Ci stiamo ormai avvicinando ad un anno dalla elezione al soglio pontificio di Leone, dopo l’improvvisa morte di Francesco il 21 aprile 2025. Non è facile tratteggiare in poche battute questo inizio di pontificato anche perché parte di esso è stato occupato dalla agenda giubilare. Tuttavia si possono notare alcune note che pongono Prevost in continuità e in discontinuità con Bergoglio.

Certamente ogni Papa ha la sua personalità ed è bene che sia così, tuttavia è innegabile che dal punto di vista caratteriale ci siano affinità più con Benedetto XVI che con Francesco. Tanto Ratzinger faceva fatica a farsi intervistare, dimostrandosi schivo, pacato, misurato nelle parole, quanto lo è Prevost. Anche alcune scelte lo pongono più in sintonia con il successore di Woytila che con il Papa venuto ‘dalla fine del mondo’.

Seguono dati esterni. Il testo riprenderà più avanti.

-- A's phase 1 over the word list = B's streaming scan over the joined string
theorem phase1_eq (used : PySem.Set Char) (rest : List (List Char)) :
    ∀ (pre : List Char), (∀ w ∈ rest, w ≠ [] ∧ ∀ c ∈ w, ¬ c = ' ') →
    (bFind1 used ' ' (pre.length : Int) (PySem.Chars.join [' '] rest)).map
        (fun q => (PySem.Set.add used (PySem.Chars.upperChar q.2),
                   bIns (pre ++ PySem.Chars.join [' '] rest) q.1 q.2))
      = (aPhase1 used rest).map (fun u => (u.1, pre ++ PySem.Chars.join [' '] u.2)) := by
  induction rest with
  | nil => intro pre hr; simp [PySem.Chars.join_nil, bFind1, aPhase1]
  | cons w ws ih =>
      intro pre hr
      obtain ⟨c, cs, rfl⟩ := List.exists_cons_of_ne_nil (hr w (by simp)).1
      have hc : ¬ c = ' ' := (hr (c :: cs) (by simp)).2 c (by simp)
      have hcs : ∀ d ∈ cs, ¬ d = ' ' := fun d hd => (hr (c :: cs) (by simp)).2 d (by simp [hd])
      have hws : ∀ v ∈ ws, v ≠ [] ∧ ∀ d ∈ v, ¬ d = ' ' := fun v hv => hr v (by simp [hv])
      by_cases hin : PySem.Set.contains used (PySem.Chars.upperChar c) = true
      · -- the first character's shortcut is already used: B skips the whole word
        have hmem : PySem.Chars.upperChar c ∈ used := by simpa using hin
        cases ws with
        | nil =>
            rw [PySem.Chars.join_singleton]
            obtain ⟨p', hp', hskip⟩ := bFind1_skip used cs hcs c hc ((pre.length : Int) + 1) []
            rw [List.append_nil] at hskip
            simp [bFind1, hmem, hskip, aPhase1]
        | cons w2 ws' =>
            have hJ : PySem.Chars.join [' '] ((c :: cs) :: w2 :: ws')
                = c :: (cs ++ ' ' :: PySem.Chars.join [' '] (w2 :: ws')) := by
              rw [PySem.Chars.join_cons_cons]; simp
            have hstr : pre ++ PySem.Chars.join [' '] ((c :: cs) :: w2 :: ws')
                = (pre ++ (c :: cs) ++ [' ']) ++ PySem.Chars.join [' '] (w2 :: ws') := by
              rw [hJ]; simp
            obtain ⟨p', hp', hskip⟩ :=
              bFind1_skip used cs hcs c hc ((pre.length : Int) + 1)
                (' ' :: PySem.Chars.join [' '] (w2 :: ws'))
            have hLHS : bFind1 used ' ' (pre.length : Int)
                (c :: (cs ++ ' ' :: PySem.Chars.join [' '] (w2 :: ws')))
                = bFind1 used ' ' (((pre ++ (c :: cs) ++ [' ']).length : Nat) : Int)
                    (PySem.Chars.join [' '] (w2 :: ws')) := by
              have h1 : bFind1 used ' ' (pre.length : Int)
                  (c :: (cs ++ ' ' :: PySem.Chars.join [' '] (w2 :: ws')))
                  = bFind1 used c ((pre.length : Int) + 1)
                      (cs ++ ' ' :: PySem.Chars.join [' '] (w2 :: ws')) := by
                simp only [bFind1]
                rw [if_neg (by simp [hmem])]
              rw [h1, hskip]
              simp only [bFind1]
              rw [if_neg (by simp [hp'])]
              congr 1
              push_cast [List.length_append, List.length_cons, List.length_nil]; ring
            rw [hstr, hJ, hLHS, ih (pre ++ (c :: cs) ++ [' ']) hws]
            have haCons : aPhase1 used ((c :: cs) :: w2 :: ws')
                = match aPhase1 used (w2 :: ws') with
                  | some (u, t) => some (u, (c :: cs) :: t)
                  | none => none := by
              simp only [aPhase1, List.headD_cons]
              rw [if_pos hin]
            rw [haCons]
            cases hA : aPhase1 used (w2 :: ws') with
            | none => simp
            | some u =>
                obtain ⟨u1, u2⟩ := u
                have hne : u2 ≠ [] := by
                  have := aPhase1_len used (w2 :: ws') (u1, u2) hA
                  intro h; rw [h] at this; simp at this
                obtain ⟨x, xs, rfl⟩ := List.exists_cons_of_ne_nil hne
                simp [PySem.Chars.join_cons_cons]
      · -- the first character is free: both sides bracket it at the word start
        have hmem : PySem.Chars.upperChar c ∉ used := by simpa using hin
        have hfire : ∀ (tl : List Char),
            bFind1 used ' ' (pre.length : Int) (c :: tl) = some ((pre.length : Int), c) := by
          intro tl
          simp [bFind1, hmem]
        cases ws with
        | nil =>
            rw [PySem.Chars.join_singleton]
            rw [hfire cs]
            simp only [Option.map_some, bIns_mid]
            simp [aPhase1, hmem, slice_one_cons, PySem.Chars.join_singleton]
        | cons w2 ws' =>
            have hJ : PySem.Chars.join [' '] ((c :: cs) :: w2 :: ws')
                = c :: (cs ++ ' ' :: PySem.Chars.join [' '] (w2 :: ws')) := by
              rw [PySem.Chars.join_cons_cons]; simp
            rw [hJ, hfire, Option.map_some, bIns_mid]
            simp [aPhase1, hmem, slice_one_cons, PySem.Chars.join_cons_cons]

-- the phase-2 scan over one word's characters = A's inner loop: failure case
theorem inner_none (used : PySem.Set Char) (cs : List Char)
    (h : aInner used cs = none) (i : Int) (rest : List Char) :
    bFind2 used i (cs ++ rest) = bFind2 used (i + (cs.length : Int)) rest := by
  induction cs generalizing i with
  | nil => simp
  | cons c t ih =>
      simp only [aInner] at h
      split_ifs at h with hc
      · have ht : aInner used t = none := by
          cases ht : aInner used t with
          | none => rfl
          | some v => rw [ht] at h; obtain ⟨v1, v2⟩ := v; simp at h
        simp only [List.cons_append, bFind2, hc, not_true_eq_false, and_false, if_false]
        rw [ih ht (i + 1)]
        congr 1
        simp only [List.length_cons]; push_cast; ring

-- the phase-2 scan over one word's characters = A's inner loop: success case
theorem inner_some (used : PySem.Set Char) (cs : List Char) (tail : List Char) :
    ∀ (pre : List Char) (u : PySem.Set Char) (cs' : List Char),
      (∀ c ∈ cs, ¬ c = ' ') → aInner used cs = some (u, cs') →
    ∃ p ch, bFind2 used (pre.length : Int) (cs ++ tail) = some (p, ch) ∧
      u = PySem.Set.add used (PySem.Chars.upperChar ch) ∧
      pre ++ cs' ++ tail = bIns (pre ++ cs ++ tail) p ch := by
  induction cs with
  | nil => intro pre u cs' hcs h; simp [aInner] at h
  | cons c t ih =>
      intro pre u cs' hcs h
      have hc : ¬ c = ' ' := hcs c (by simp)
      simp only [aInner] at h
      split_ifs at h with hin
      · cases ht : aInner used t with
        | none => rw [ht] at h; simp at h
        | some v =>
            rw [ht] at h
            obtain ⟨v1, v2⟩ := v
            simp only [Option.some.injEq, Prod.mk.injEq] at h
            obtain ⟨hu, hcs'⟩ := h
            obtain ⟨p, ch, hfind, hu', hrec⟩ :=
              ih (pre ++ [c]) v1 v2 (fun d hd => hcs d (by simp [hd])) ht
            refine ⟨p, ch, ?_, by rw [← hu, hu'], ?_⟩
            · simp only [List.cons_append, bFind2, hin, not_true_eq_false, and_false, if_false]
              have : (pre.length : Int) + 1 = (((pre ++ [c]).length : Nat) : Int) := by simp
              rw [this]
              simpa using hfind
            · rw [← hcs']
              simpa using hrec
      · simp only [Option.some.injEq, Prod.mk.injEq] at h
        obtain ⟨hu, hcs'⟩ := h
        refine ⟨(pre.length : Int), c, ?_, hu.symm, ?_⟩
        · have hin' : PySem.Chars.upperChar c ∉ used := by simpa using hin
          simp [List.cons_append, bFind2, hc, hin']
        · rw [← hcs']
          have := bIns_mid pre c (t ++ tail)
          simp only [List.append_assoc, List.cons_append] at *
          rw [this]
theorem phase2_eq (used : PySem.Set Char) (rest : List (List Char)) :
    ∀ (pre : List Char), (∀ w ∈ rest, w ≠ [] ∧ ∀ c ∈ w, ¬ c = ' ') →
    (bFind2 used (pre.length : Int) (PySem.Chars.join [' '] rest)).map
        (fun q => (PySem.Set.add used (PySem.Chars.upperChar q.2),
                   bIns (pre ++ PySem.Chars.join [' '] rest) q.1 q.2))
      = (aPhase2 used rest).map (fun u => (u.1, pre ++ PySem.Chars.join [' '] u.2)) := by
  induction rest with
  | nil => intro pre hr; simp [PySem.Chars.join_nil, bFind2, aPhase2]
  | cons w ws ih =>
      intro pre hr
      have hwsp : ∀ d ∈ w, ¬ d = ' ' := (hr w (by simp)).2
      have hws : ∀ v ∈ ws, v ≠ [] ∧ ∀ d ∈ v, ¬ d = ' ' := fun v hv => hr v (by simp [hv])
      cases hI : aInner used w with
      | some v =>
          obtain ⟨u0, w'⟩ := v
          have haCons : aPhase2 used (w :: ws) = some (u0, w' :: ws) := by
            simp only [aPhase2]; rw [hI]
          cases ws with
          | nil =>
              rw [PySem.Chars.join_singleton, haCons]
              obtain ⟨p, ch, hfind, hu, hrec⟩ := inner_some used w [] pre u0 w' hwsp hI
              rw [List.append_nil] at hfind
              simp only [List.append_nil] at hrec
              rw [hfind, Option.map_some, Option.map_some, PySem.Chars.join_singleton, hu, ← hrec]
          | cons w2 ws' =>
              have hJ : PySem.Chars.join [' '] (w :: w2 :: ws')
                  = w ++ (' ' :: PySem.Chars.join [' '] (w2 :: ws')) := by
                rw [PySem.Chars.join_cons_cons]; simp
              have hJ' : PySem.Chars.join [' '] (w' :: w2 :: ws')
                  = w' ++ (' ' :: PySem.Chars.join [' '] (w2 :: ws')) := by
                rw [PySem.Chars.join_cons_cons]; simp
              obtain ⟨p, ch, hfind, hu, hrec⟩ :=
                inner_some used w (' ' :: PySem.Chars.join [' '] (w2 :: ws')) pre u0 w' hwsp hI
              rw [hJ, haCons, hfind, Option.map_some, Option.map_some, hJ', hu]
              simp only [← List.append_assoc]
              rw [← hrec]
      | none =>
          have haCons : aPhase2 used (w :: ws)
              = match aPhase2 used ws with
                | some (u, t) => some (u, w :: t)
                | none => none := by
            simp only [aPhase2]; rw [hI]
          cases ws with
          | nil =>
              rw [PySem.Chars.join_singleton, haCons]
              have h0 : bFind2 used (pre.length : Int) w = none := by
                have h := inner_none used w hI (pre.length : Int) []
                rw [List.append_nil] at h
                rw [h]; simp [bFind2]
              rw [h0]; simp [aPhase2]
          | cons w2 ws' =>
              have hJ : PySem.Chars.join [' '] (w :: w2 :: ws')
                  = w ++ (' ' :: PySem.Chars.join [' '] (w2 :: ws')) := by
                rw [PySem.Chars.join_cons_cons]; simp
              have hLHS : bFind2 used (pre.length : Int)
                  (w ++ (' ' :: PySem.Chars.join [' '] (w2 :: ws')))
                  = bFind2 used (((pre ++ w ++ [' ']).length : Nat) : Int)
                      (PySem.Chars.join [' '] (w2 :: ws')) := by
                rw [inner_none used w hI]
                simp only [bFind2]
                rw [if_neg (by simp)]
                congr 1
                push_cast [List.length_append, List.length_cons, List.length_nil]; ring
              have hstr : pre ++ PySem.Chars.join [' '] (w :: w2 :: ws')
                  = (pre ++ w ++ [' ']) ++ PySem.Chars.join [' '] (w2 :: ws') := by
                rw [hJ]; simp
              rw [hstr, hJ, hLHS, ih (pre ++ w ++ [' ']) hws, haCons]
              cases hA : aPhase2 used (w2 :: ws') with
              | none => simp
              | some u =>
                  obtain ⟨u1, u2⟩ := u
                  have hne : u2 ≠ [] := by
                    have := aPhase2_len used (w2 :: ws') (u1, u2) hA
                    intro h; rw [h] at this; simp at this
                  obtain ⟨x, xs, rfl⟩ := List.exists_cons_of_ne_nil hne
                  simp [PySem.Chars.join_cons_cons]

Prima fra tutte la scelta, anche se non ha avuto una vasta eco mediatica – come è giusto che sia -, di riabitare nel Palazzo Apostolico, così come dal punto di vista formale di indossare paramenti che indossò il Papa tedesco. Dalla ‘soffitta’ del Vaticano, se così si può dire, sono stati rispolverate sedie, tronetti, mozzette, mitrie – Prevost ne mette una diversa per ogni celebrazione a differenza di Bergoglio che ne indossava solo una – in uso quando Ratzinger era Papa.

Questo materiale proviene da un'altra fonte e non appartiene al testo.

-- pv_equiv track=rewrite | github.com/ShanGouXueHui/oris | scripts/lib/compiler_compare_engine.py | _detect_deliverables
-- ===== SOURCE A (Python) =====
-- def _detect_deliverables(base_case: dict):
--     vals = base_case.get("deliverables") or base_case.get("required_artifacts") or []
--     out = []
--     for x in vals:
--         s = str(x).strip().lower()
--         if s in ["word", "excel", "ppt", "pptx"]:
--             out.append("ppt" if s == "pptx" else s)
--     return sorted(set(out))
-- ===== SOURCE B (Python) =====
-- def _detect_deliverables(base_case: dict):
--     vals = base_case.get("deliverables") or base_case.get("required_artifacts") or []
--     aliases = {"excel": ("excel",), "ppt": ("ppt", "pptx"), "word": ("word",)}
--     return [c for c in ("excel", "ppt", "word")
--             if any(str(x).strip().lower() in aliases[c] for x in vals)]
-- ===== Notes on version B (the rewrite author's own statement) =====
-- stated objective: simpler
-- what changed: B inverts the traversal: instead of a pass over the input collecting normalized hits into a list, deduplicating with set() and sorting, it loops over the fixed ordered candidate categories and emits each one for which any() input element normalizes to one of its aliases - no set, no accumulator, no sort.
import Mathlib
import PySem

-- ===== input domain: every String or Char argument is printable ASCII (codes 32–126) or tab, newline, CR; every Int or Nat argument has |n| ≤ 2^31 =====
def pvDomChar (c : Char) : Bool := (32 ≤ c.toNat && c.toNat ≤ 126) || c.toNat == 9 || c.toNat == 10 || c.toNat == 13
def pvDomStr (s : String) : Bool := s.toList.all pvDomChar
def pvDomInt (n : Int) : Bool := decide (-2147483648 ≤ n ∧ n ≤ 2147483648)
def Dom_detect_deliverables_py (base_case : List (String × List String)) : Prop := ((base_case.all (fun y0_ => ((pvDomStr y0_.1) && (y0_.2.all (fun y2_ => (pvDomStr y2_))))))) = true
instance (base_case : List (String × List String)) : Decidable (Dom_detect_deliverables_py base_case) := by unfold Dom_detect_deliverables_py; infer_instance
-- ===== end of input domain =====

-- B inverts the traversal: instead of collecting normalized hits, deduplicating with set()
-- and sorting, it scans the fixed ordered candidate categories and keeps each one some
-- input element normalizes to (alias test via any()) — objective: simpler.

-- ===== PORT A =====
def detect_deliverables_py (base_case : List (String × List String)) : List String :=
  let d1 := ((PySem.Dict.mk base_case).get? "deliverables").getD []
  let vals := if d1 ≠ [] then d1 else ((PySem.Dict.mk base_case).get? "required_artifacts").getD []
  let out := vals.foldl (fun out x =>
    let s := PySem.Str.lower (PySem.Str.strip x)
    if s ∈ ["word", "excel", "ppt", "pptx"] then
      out ++ [if s = "pptx" then "ppt" else s]
    else out) []
  PySem.List.sorted (PySem.Set.ofList out) (fun c => c) false

-- ===== PORT B =====
-- Source B's aliases table (tuples of accepted spellings per canonical category)
def pvAliases : PySem.Dict String (List String) :=
  PySem.Dict.mk [("excel", ["excel"]), ("ppt", ["ppt", "pptx"]), ("word", ["word"])]

def detect_deliverables_py_alt (base_case : List (String × List String)) : List String :=
  let d1 := ((PySem.Dict.mk base_case).get? "deliverables").getD []
  let vals := if d1 ≠ [] then d1 else ((PySem.Dict.mk base_case).get? "required_artifacts").getD []
  ["excel", "ppt", "word"].filter (fun c =>
    vals.any (fun x =>
      ((PySem.Dict.get? pvAliases c).getD []).contains (PySem.Str.lower (PySem.Str.strip x))))

-- ===== PRECONDITION & SPEC =====
def Spec_detect_deliverables_py (base_case : List (String × List String)) (out : List String) : Prop := out = detect_deliverables_py_alt base_case
instance (base_case : List (String × List String)) (out : List String) : Decidable (Spec_detect_deliverables_py base_case out) := by unfold Spec_detect_deliverables_py; infer_instance

-- ===== CLAIM (what is proved, stated in full; the proofs are below) =====
def Claim_equal_detect_deliverables_py : Prop := ∀ (base_case : List (String × List String)), Dom_detect_deliverables_py base_case → Spec_detect_deliverables_py base_case (detect_deliverables_py base_case)

-- ===== LEMMAS AND PROOFS =====

-- the canonical category element x contributes in A's loop (proof-side characterisation)
def pvCanonOf (x : String) : Option String :=
  let s := PySem.Str.lower (PySem.Str.strip x)
  if s ∈ ["word", "excel", "ppt", "pptx"] then some (if s = "pptx" then "ppt" else s)
  else none

theorem foldA_eq (vals : List String) (acc : List String) :
    vals.foldl (fun out x =>
      let s := PySem.Str.lower (PySem.Str.strip x)
      if s ∈ ["word", "excel", "ppt", "pptx"] then
        out ++ [if s = "pptx" then "ppt" else s]
      else out) acc = acc ++ vals.filterMap pvCanonOf := by
  induction vals generalizing acc with
  | nil => simp
  | cons y t ih =>
    rw [List.foldl_cons, List.filterMap_cons]
    by_cases h : PySem.Str.lower (PySem.Str.strip y) ∈ ["word", "excel", "ppt", "pptx"]
    · have hy : pvCanonOf y = some (if PySem.Str.lower (PySem.Str.strip y) = "pptx" then "ppt"
          else PySem.Str.lower (PySem.Str.strip y)) := by simp [pvCanonOf, h]
      rw [hy]
      simp only [h, if_pos]
      rw [ih, List.append_assoc]
      rfl
    · have hy : pvCanonOf y = none := by simp [pvCanonOf, h]
      rw [hy]
      simp only [h, ite_false]
      exact ih acc

theorem canon_range {x c : String} (h : pvCanonOf x = some c) :
    c ∈ ["excel", "ppt", "word"] := by
  rw [pvCanonOf] at h
  by_cases hm : PySem.Str.lower (PySem.Str.strip x) ∈ ["word", "excel", "ppt", "pptx"]
  · simp only [hm, if_pos, Option.some_inj] at h
    subst h
    simp only [List.mem_cons, List.not_mem_nil, or_false] at hm ⊢
    rcases hm with h1 | h1 | h1 | h1 <;> simp [h1]
  · simp [hm] at h

theorem sorted_ofList_eq_filter (L : List String) (hL : ∀ c ∈ L, c ∈ ["excel", "ppt", "word"]) :
    PySem.List.sorted (PySem.Set.ofList L) (fun c => c) false
      = ["excel", "ppt", "word"].filter (fun c => PySem.Set.contains (PySem.Set.ofList L) c) := by
  apply PySem.List.sorted_eq_of_perm_of_pairwise_lt
  · rw [List.perm_ext_iff_of_nodup (List.Nodup.filter _ (by decide)) (PySem.Set.nodup_ofList L)]
    intro c
    simp only [List.mem_filter, PySem.Set.contains_iff, PySem.Set.mem_ofList]
    constructor
    · rintro ⟨_, h⟩; simpa using h
    · intro h; exact ⟨hL c (by simpa using h), by simpa using h⟩
  · exact List.Pairwise.filter _ (by simp [String.lt_iff_toList_lt]; refine ⟨?_, ?_⟩ <;> decide)

-- per-element bridge: for a canonical category c, "some alias of c matches x" = "x canonicalizes to c"
theorem alias_norm_iff (c s : String) (hc : c ∈ (["excel", "ppt", "word"] : List String)) :
    (((PySem.Dict.get? pvAliases c).getD []).contains s)
      = ((if s ∈ (["word", "excel", "ppt", "pptx"] : List String) then
            some (if s = "pptx" then "ppt" else s) else none) == some c) := by
  fin_cases hc <;>
  · by_cases h1 : s = "word" <;> by_cases h2 : s = "excel" <;> by_cases h3 : s = "ppt" <;>
      by_cases h4 : s = "pptx" <;>
      first
      | (subst_vars; rfl)
      | simp [pvAliases, PySem.Dict.get?, h1, h2, h3, h4]

-- per-element bridge: for a canonical category c, "some alias of c matches x" = "x canonicalizes to c"
theorem alias_iff (c x : String) (hc : c ∈ (["excel", "ppt", "word"] : List String)) :
    (((PySem.Dict.get? pvAliases c).getD []).contains (PySem.Str.lower (PySem.Str.strip x)))
      = (pvCanonOf x == some c) := by
  rw [alias_norm_iff _ _ hc, pvCanonOf]

theorem alias_any_eq (c : String) (vals : List String)
    (hc : c ∈ (["excel", "ppt", "word"] : List String)) :
    PySem.Set.contains (PySem.Set.ofList (vals.filterMap pvCanonOf)) c
      = vals.any (fun x =>
          ((PySem.Dict.get? pvAliases c).getD []).contains (PySem.Str.lower (PySem.Str.strip x))) := by
  rw [Bool.eq_iff_iff]
  simp only [PySem.Set.contains_iff, PySem.Set.mem_ofList, List.mem_filterMap,
    List.any_eq_true, alias_iff _ _ hc, beq_iff_eq]

-- ===== VERDICT (by name: the statement is the Claim_ definition above) =====
theorem detect_deliverables_py_spec : Claim_equal_detect_deliverables_py := by
  intro base_case _
  unfold Spec_detect_deliverables_py
  simp only [detect_deliverables_py, detect_deliverables_py_alt]
  rw [foldA_eq, List.nil_append]
  rw [sorted_ofList_eq_filter _ (fun c hc => by
    rw [List.mem_filterMap] at hc; obtain ⟨x, _, hx⟩ := hc; exact canon_range hx)]
  apply List.filter_congr
  intro c hc
  rw [alias_any_eq c _ hc]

Il motivo di tutto ciò è chiaro: accontentare quelle porpore legate tanto al Papa polacco quanto a quello tedesco che lo hanno eletto sulla cattedra di Pietro, cardinali che si sono senti messi ai margini da Francesco. Leone ha dichiarato di voler perseguire l’unità e lo fa utilizzando una forma che occorre dirlo non ha un sapore francescano. Anche il viaggio apostolico nel Principato di Monaco, seppure di brevissima durata, non rientra nei criteri di una Chiesa in uscita che va nelle periferie.

Tuttavia c’è nei contenuti dei discorsi, nei documenti del Magistero, nel recente e lungo viaggio in Africa, nel gesto di riunire attorno a dei tavoli il collegio cardinalizio qualcosa che pone Prevost in forte continuità con Bergoglio. Risuonano così tematiche squisitamente francescane, che si tenta peraltro di mettere in pratica. Interessante sotto questo aspetto l’iniziativa di convocare i diversi Presidenti delle Conferenze episcopali nazionali ad ottobre prossimo per verificare insieme la recezione di Amoris laetitia.

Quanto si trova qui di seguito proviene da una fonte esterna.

-- pv_equiv track=rewrite | github.com/devinhunsberger/Black-Jack-Card-Counter | main.py | createShoe
-- ===== SOURCE A (Python) =====
-- deck = ['2', '3', '4', '5', '6', '7', '8', '9', '10', 'Jack', 'Queen', 'King', 'Ace']
--
-- suit = ['Hearts', 'Clubs', 'Diamonds', 'Spades']
--
-- def createShoe(numDecks):
--     fullShoe = []
--     i = 0
--     while i < numDecks:
--         for j in suit:
--             for h in deck:
--                 fullShoe.append([j, h])
--         i += 1
--     return fullShoe
-- ===== SOURCE B (Python) =====
-- deck = ['2', '3', '4', '5', '6', '7', '8', '9', '10', 'Jack', 'Queen', 'King', 'Ace']
--
-- suit = ['Hearts', 'Clubs', 'Diamonds', 'Spades']
--
-- def _oneDeck():
--     return [[j, h] for j in suit for h in deck]
--
-- def createShoe(numDecks):
--     # binary doubling: n decks = 2*(n//2) decks (the half doubled with fresh copies) + (n % 2) decks
--     if numDecks <= 0:
--         return []
--     shoe = createShoe(numDecks // 2)
--     shoe = shoe + [list(card) for card in shoe]
--     if numDecks % 2:
--         shoe = shoe + _oneDeck()
--     return shoe
-- ===== Notes on version B (the rewrite author's own statement) =====
-- stated objective: alternative
-- what changed: Replaces A's deck-by-deck while-loop over suit x rank by recursive binary doubling: the shoe for n decks is the shoe for half as many decks copy-doubled, plus one extra deck when n is odd (logarithmically many doubling steps instead of n passes).
import Mathlib
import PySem

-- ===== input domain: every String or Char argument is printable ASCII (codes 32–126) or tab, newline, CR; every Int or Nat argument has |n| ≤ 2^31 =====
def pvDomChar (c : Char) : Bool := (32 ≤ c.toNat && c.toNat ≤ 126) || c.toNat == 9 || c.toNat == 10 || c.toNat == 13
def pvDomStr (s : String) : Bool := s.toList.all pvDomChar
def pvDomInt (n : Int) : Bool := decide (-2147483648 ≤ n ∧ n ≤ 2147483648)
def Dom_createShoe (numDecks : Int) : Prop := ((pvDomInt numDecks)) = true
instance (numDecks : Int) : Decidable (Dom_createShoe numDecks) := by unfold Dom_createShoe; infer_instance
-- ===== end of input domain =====

-- B builds the shoe by recursive binary doubling instead of A's n passes over suit × rank.

-- ===== PORT A =====
def pyDeck : List String := ["2", "3", "4", "5", "6", "7", "8", "9", "10", "Jack", "Queen", "King", "Ace"]

def pySuit : List String := ["Hearts", "Clubs", "Diamonds", "Spades"]

-- 'while i < numDecks': each pass appends [j, h] for j in suit, h in deck
def createShoeLoop (numDecks i : Int) (fullShoe : List (List String)) : List (List String) :=
  if i < numDecks then
    createShoeLoop numDecks (i + 1)
      (pySuit.foldl (fun acc j => pyDeck.foldl (fun acc' h => acc' ++ [[j, h]]) acc) fullShoe)
  else fullShoe
termination_by (numDecks - i).toNat
decreasing_by omega

def createShoe (numDecks : Int) : List (List String) :=
  createShoeLoop numDecks 0 []

-- ===== PORT B =====
-- _oneDeck() of Source B
def oneDeck : List (List String) :=
  pySuit.flatMap (fun j => pyDeck.map (fun h => [j, h]))

-- recursive binary doubling; list(card) is a copy, value-identity here
def createShoe_alt (numDecks : Int) : List (List String) :=
  if numDecks ≤ 0 then []
  else
    let shoe := createShoe_alt (PySem.Int.floordiv numDecks 2)
    let shoe2 := shoe ++ shoe.map (fun card => card)
    if PySem.Int.mod numDecks 2 ≠ 0 then shoe2 ++ oneDeck else shoe2
termination_by numDecks.toNat
decreasing_by
  rw [PySem.Int.floordiv_eq_ediv_of_pos (by omega : (0:Int) < 2)]
  omega

-- ===== PRECONDITION & SPEC =====
def Spec_createShoe (numDecks : Int) (out : List (List String)) : Prop := out = createShoe_alt numDecks
instance (numDecks : Int) (out : List (List String)) : Decidable (Spec_createShoe numDecks out) := by unfold Spec_createShoe; infer_instance

-- ===== CLAIM (what is proved, stated in full; the proofs are below) =====
def Claim_equal_createShoe : Prop := ∀ (numDecks : Int), Dom_createShoe numDecks → Spec_createShoe numDecks (createShoe numDecks)

-- ===== LEMMAS AND PROOFS =====

-- one pass of A's nested for-loops appends exactly one deck
theorem pass_eq (acc : List (List String)) :
    pySuit.foldl (fun acc j => pyDeck.foldl (fun acc' h => acc' ++ [[j, h]]) acc) acc
      = acc ++ oneDeck := by
  simp only [PySem.List.foldl_append_singleton_eq_map, PySem.List.foldl_append_eq_flatMap]
  rfl

theorem loop_eq (fuel : Nat) (numDecks i : Int) (acc : List (List String))
    (h : (numDecks - i).toNat = fuel) :
    createShoeLoop numDecks i acc = acc ++ (List.replicate fuel oneDeck).flatten := by
  induction fuel generalizing i acc with
  | zero =>
    rw [createShoeLoop]
    have : ¬ i < numDecks := by omega
    simp [this]
  | succ k ih =>
    rw [createShoeLoop]
    have hlt : i < numDecks := by omega
    rw [if_pos hlt, pass_eq, ih (i + 1) _ (by omega)]
    simp [List.replicate_succ, List.append_assoc]

theorem rep_flatten_add (a b : Nat) :
    (List.replicate a oneDeck).flatten ++ (List.replicate b oneDeck).flatten
      = (List.replicate (a + b) oneDeck).flatten := by
  rw [List.replicate_add, List.flatten_append]

theorem alt_eq (fuel : Nat) (n : Int) (h : n.toNat ≤ fuel) :
    createShoe_alt n = (List.replicate n.toNat oneDeck).flatten := by
  induction fuel generalizing n with
  | zero =>
    have hn : n ≤ 0 := by omega
    rw [createShoe_alt, if_pos hn]
    have : n.toNat = 0 := by omega
    simp [this]
  | succ k ih =>
    by_cases hn : n ≤ 0
    · rw [createShoe_alt, if_pos hn]
      have : n.toNat = 0 := by omega
      simp [this]
    · rw [createShoe_alt, if_neg hn]
      rw [PySem.Int.floordiv_eq_ediv_of_pos (by omega : (0:Int) < 2),
          PySem.Int.mod_eq_emod_of_pos (by omega : (0:Int) < 2)]
      rw [ih (n / 2) (by omega)]
      simp only [List.map_id_fun', id]
      by_cases hm : n % 2 = 0
      · have hcnt : (n / 2).toNat + (n / 2).toNat = n.toNat := by omega
        simp only [hm, ne_eq, not_true_eq_false, if_false, rep_flatten_add, hcnt]
      · simp only [ne_eq, hm, not_false_eq_true, if_true]
        rw [rep_flatten_add]
        have hsucc : ∀ a : Nat, (List.replicate a oneDeck).flatten ++ oneDeck
            = (List.replicate (a + 1) oneDeck).flatten := by
          intro a; rw [List.replicate_succ', List.flatten_append]; simp
        have hcnt : (n / 2).toNat + (n / 2).toNat + 1 = n.toNat := by omega
        rw [hsucc, hcnt]

-- ===== VERDICT (by name: the statement is the Claim_ definition above) =====
theorem createShoe_spec : Claim_equal_createShoe := by
  intro n _
  unfold Spec_createShoe createShoe
  rw [loop_eq ((n - 0).toNat) n 0 [] rfl, alt_eq n.toNat n le_rfl]
  have h0 : (n - 0).toNat = n.toNat := by omega
  rw [h0, List.nil_append]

Il motivo di tutto ciò è anche qui chiaro: non solo accontentare le porpore legate al Papa argentino, ma anche affrontare le sfide della Chiesa che sono le stesse di Bergoglio. Sembra quasi che non si voglia far rimanere lettere morta quella sinodalità che è l’intuizione più bella e profonda del pontificato di Francesco.

Certo Leone va ancora provato. Da verificare la sua capacità di governare la Chiesa e di tenere unite anime e sensibilità tanto diverse. Tutto fa presagire che questo equilibrio verrà mantenuto quando si tratterà di prendere scelte importanti. C’è infatti da nominare diversi capi dei Dicasteri vaticani che hanno raggiunto i settantacinque anni, ci sono da creare nuovi cardinali, ci sono da nominare vescovi di diocesi importanti nel prossimo futuro, come quella di Milano in Italia.

Lì si vedrà se la sostanza per Leone è più importante della forma. Certo è una cosa: con la sua insistenza sulla pace in nome dei troppi innocente morti si è attirato l’antipatia del suo connazionale, il Presidente Donald Trump, e questo è sicuramente un punto a suo favore. Ad multos annos, Santità!!!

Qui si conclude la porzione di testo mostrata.